Cette transmission intervenue en vue de l'audience d'appel n'est donc pas recevable.
Au soutien de sa requête adressée au magistrat du siège du tribunal judiciaire, le préfet a produit la fiche pénale de l'intéressé, certes partiellement reproduite puisque ne sont versés que les volets 1 et 5 mais qui laisse néanmoins apparaître sur le volet 5 que M. [V] a été écroué le 14 octobre 2024 pour l'exécution d'une peine de 4 mois d'emprisonnement prononcée en comparution immédiate pour des faits de dégradation ou détérioration d'un bien appartenant à autrui par un moyen dangereux pour les personnes et maintien irrégulier sur le territoire français.
Le préfet justifie également par la production de la copie du jugement, de la condamnation prononcée à l'encontre de M. [V] le 29 juillet 2020 pour des vols avec effraction dans un local d'habitation ou entrepôt et une escroquerie.
Ces condamnations, dont la dernière est très récente, établissent les risques objectifs que l'étranger en situation irrégulière fait peser sur l'ordre public.
La gravité et l'actualité de la menace sont donc caractérisées.

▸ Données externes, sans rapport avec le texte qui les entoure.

-- pv_equiv track=rewrite | github.com/MaciekIKarolina/Nonogram-Project | Nonogram/Solver.py | cell_naming
-- ===== SOURCE A (Python) =====
-- def cell_naming(clues):
--     """
--     Returns cell naming scheme.
--
--     Cells are named by labelling them with unique, non-null integer values.
--     Each group is composed of consecutive, positive integers. Groups are
--     separated with negative integers. Moreover, thenaming begins and ends
--     with empty cells.
--
--     This implementation contains two tricks helpful for 'immediate_successors'
--     function:
--
--      - cells are labelled counting from 1 but empty cells getting negated value
--      - empty cells labels are doubled.
--
--     For example:
--
--     cell_naming([1,2,3]) ==> [-1, -1, 2, -3, -3, 4, 5, -6, -6]
--                                ^   ^  ^   ^   ^  ^  ^   ^   ^
--                                |   |  |   |   |  |  |   |   |
--             empty cells        |   |  |   |   |  |  |   |   |
--             at the beginning --+---+  |   |   |  |  |   |   |
--                                       |   |   |  |  |   |   |
--               1st cell group (of 1) --+   |   |  |  |   |   |
--                                           |   |  |  |   |   |
--             1st group is separated from --+---+  |  |   |   |
--             next one by an empty cell            |  |   |   |
--             Note: it is doubled                  |  |   |   |
--                                                  |  |   |   |
--                       2nd cell group (of two)  --+--+   |   |
--                                                         |   |
--                          naming ends with empty cells --+---+
--
--     >>> list(cell_naming([1, 2]))
--     [-1, -1, 2, -3, -3, 4, 5, -6, -6]
--
--     >>> list(cell_naming([1, 2, 3]))
--     [-1, -1, 2, -3, -3, 4, 5, -6, -6, 7, 8, 9, -10, -10]
--     """
--     it = 1
--
--     for clue in clues:
--         yield -it
--         yield -it
--         it += 1
--
--         for _ in range(clue):
--             yield it
--             it += 1
--
--     yield -it
--     yield -it
-- ===== SOURCE B (Python) =====
-- def cell_naming(clues):
--     # Different decomposition: precompute a flat list of slot markers
--     # (True = separator/empty slot, False = group cell), then one indexed
--     # pass over it; the 1-based enumerate index is the label.
--     slots = []
--     for clue in clues:
--         slots.append(True)
--         slots.extend([False] * clue)
--     slots.append(True)
--     for i, is_sep in enumerate(slots, 1):
--         if is_sep:
--             yield -i
--             yield -i
--         else:
--             yield i
-- ===== Notes on version B (the rewrite author's own statement) =====
-- stated objective: alternative
-- what changed: B stays a generator but replaces A's nested loops with a mutated counter by first building a flat list of separator/cell slot markers and then a single enumerate(slots, 1) pass whose 1-based index is the label.
import Mathlib
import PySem

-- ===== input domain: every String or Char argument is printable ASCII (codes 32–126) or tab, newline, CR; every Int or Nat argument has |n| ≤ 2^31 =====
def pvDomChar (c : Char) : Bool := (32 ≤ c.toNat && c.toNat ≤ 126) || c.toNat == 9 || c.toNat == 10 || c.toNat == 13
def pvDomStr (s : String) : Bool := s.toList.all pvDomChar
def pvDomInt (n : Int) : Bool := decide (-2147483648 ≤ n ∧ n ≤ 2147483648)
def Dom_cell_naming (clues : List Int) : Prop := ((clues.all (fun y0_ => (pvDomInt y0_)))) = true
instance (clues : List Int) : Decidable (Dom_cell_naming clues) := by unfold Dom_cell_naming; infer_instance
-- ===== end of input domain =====

-- B replaces A's nested loops with a mutable counter by a precomputed flat slot-marker
-- list plus one indexed pass (objective: alternative decomposition, same cost).


-- ===== PORT A =====
-- inner loop: 'for _ in range(clue): yield it; it += 1' — recursion over the range list,
-- returns the yielded cells plus the updated counter
def cellNamingInnerA (it : Int) : List Int → List Int × Int
  | [] => ([], it)
  | _ :: rest =>
    let r := cellNamingInnerA (it + 1) rest
    (it :: r.1, r.2)

-- outer loop over clues with the running counter `it`; the trailing yields follow the loop
def cellNamingLoopA (it : Int) : List Int → List Int
  | [] => [-it, -it]
  | c :: rest =>
    match cellNamingInnerA (it + 1) (PySem.List.pyRange 0 c 1) with
    | (ys, it') => -it :: -it :: (ys ++ cellNamingLoopA it' rest)

def cell_naming (clues : List Int) : List Int := cellNamingLoopA 1 clues

-- ===== PORT B =====
-- first pass of Source B: build the flat slot-marker list (true = separator, false = cell)
def cellNamingSlots (clues : List Int) : List Bool :=
  (clues.foldl (fun acc c => acc ++ true :: List.replicate c.toNat false) []) ++ [true]

-- second pass of Source B: 'for i, is_sep in enumerate(slots, 1)'
def cellNamingPass (i : Int) : List Bool → List Int
  | [] => []
  | true :: rest => -i :: -i :: cellNamingPass (i + 1) rest
  | false :: rest => i :: cellNamingPass (i + 1) rest

def cell_naming_alt (clues : List Int) : List Int := cellNamingPass 1 (cellNamingSlots clues)

-- ===== PRECONDITION & SPEC =====
def Spec_cell_naming (clues : List Int) (out : List Int) : Prop := out = cell_naming_alt clues
instance (clues : List Int) (out : List Int) : Decidable (Spec_cell_naming clues out) := by unfold Spec_cell_naming; infer_instance

-- ===== CLAIM (what is proved, stated in full; the proofs are below) =====
def Claim_equal_cell_naming : Prop := ∀ (clues : List Int), Dom_cell_naming clues → Spec_cell_naming clues (cell_naming clues)

-- ===== LEMMAS AND PROOFS =====

-- proof helper: the list [i, i+1, ..., i+n-1]
def ramp (i : Int) : Nat → List Int
  | 0 => []
  | n + 1 => i :: ramp (i + 1) n

theorem cellNamingInnerA_eq (l : List Int) (it : Int) :
    cellNamingInnerA it l = (ramp it l.length, it + l.length) := by
  induction l generalizing it with
  | nil => simp [cellNamingInnerA, ramp]
  | cons x rest ih =>
    simp only [cellNamingInnerA, ih, List.length_cons, ramp, Prod.mk.injEq, true_and]
    push_cast; ring

theorem cellNamingPass_replicate (n : Nat) (i : Int) (rest : List Bool) :
    cellNamingPass i (List.replicate n false ++ rest)
      = ramp i n ++ cellNamingPass (i + n) rest := by
  induction n generalizing i with
  | zero => simp [ramp]
  | succ m ih =>
    rw [List.replicate_succ, List.cons_append]
    simp only [cellNamingPass, ih, ramp, List.cons_append, List.cons.injEq, true_and,
      List.append_cancel_left_eq]
    congr 1
    push_cast; ring

theorem cellNamingSlots_foldl (clues : List Int) (acc : List Bool) :
    clues.foldl (fun acc c => acc ++ true :: List.replicate c.toNat false) acc
      = acc ++ clues.flatMap (fun c => true :: List.replicate c.toNat false) := by
  induction clues generalizing acc with
  | nil => simp
  | cons c rest ih => simp [List.foldl_cons, ih]

theorem cellNamingLoopA_eq (clues : List Int) (it : Int) :
    cellNamingLoopA it clues
      = cellNamingPass it ((clues.flatMap (fun c => true :: List.replicate c.toNat false)) ++ [true]) := by
  induction clues generalizing it with
  | nil => simp [cellNamingLoopA, cellNamingPass]
  | cons c rest ih =>
    have hlen : (PySem.List.pyRange 0 c 1).length = c.toNat := by
      simp [PySem.List.length_pyRange_one]
    simp only [cellNamingLoopA, cellNamingInnerA_eq, hlen, List.flatMap_cons, List.append_assoc,
      List.cons_append, cellNamingPass, cellNamingPass_replicate, ih]

-- ===== VERDICT (by name: the statement is the Claim_ definition above) =====
theorem cell_naming_spec : Claim_equal_cell_naming := by
  intro clues _
  unfold Spec_cell_naming cell_naming cell_naming_alt cellNamingSlots
  rw [cellNamingSlots_foldl, cellNamingLoopA_eq]
  simp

L'ordonnance rendue en première instance sera donc infirmée et la prolongation de la rétention de M.[V] sera ordonnée pour une durée de 15 jours.
PAR CES MOTIFS
Statuant par ordonnance mise à disposition au greffe après avis aux parties,
Déclarons l'appel recevable
infirmons l'ordonnance déférée en toutes ses dispositions,
Statuant à nouveau,
Ordonnons la prolongation de la rétention de [B] [D] [V] pour une durée de 15 jours à l'expiration du précédent délai de trente jours imparti par l'ordonnance du magistrat du siège du tribunal judiciaire du 15 mars 2025,
Disons que la présente ordonnance sera notifiée à la PREFECTURE DE LA HAUTE GARONNE, service des étrangers, à [B] [D] [V], ainsi qu'à son conseil et communiquée au Ministère Public.
LE GREFFIER LE MAGISTRAT DELEGUE
C.MESNIL, greffière placée I. MARTIN DE LA MOUTTE,.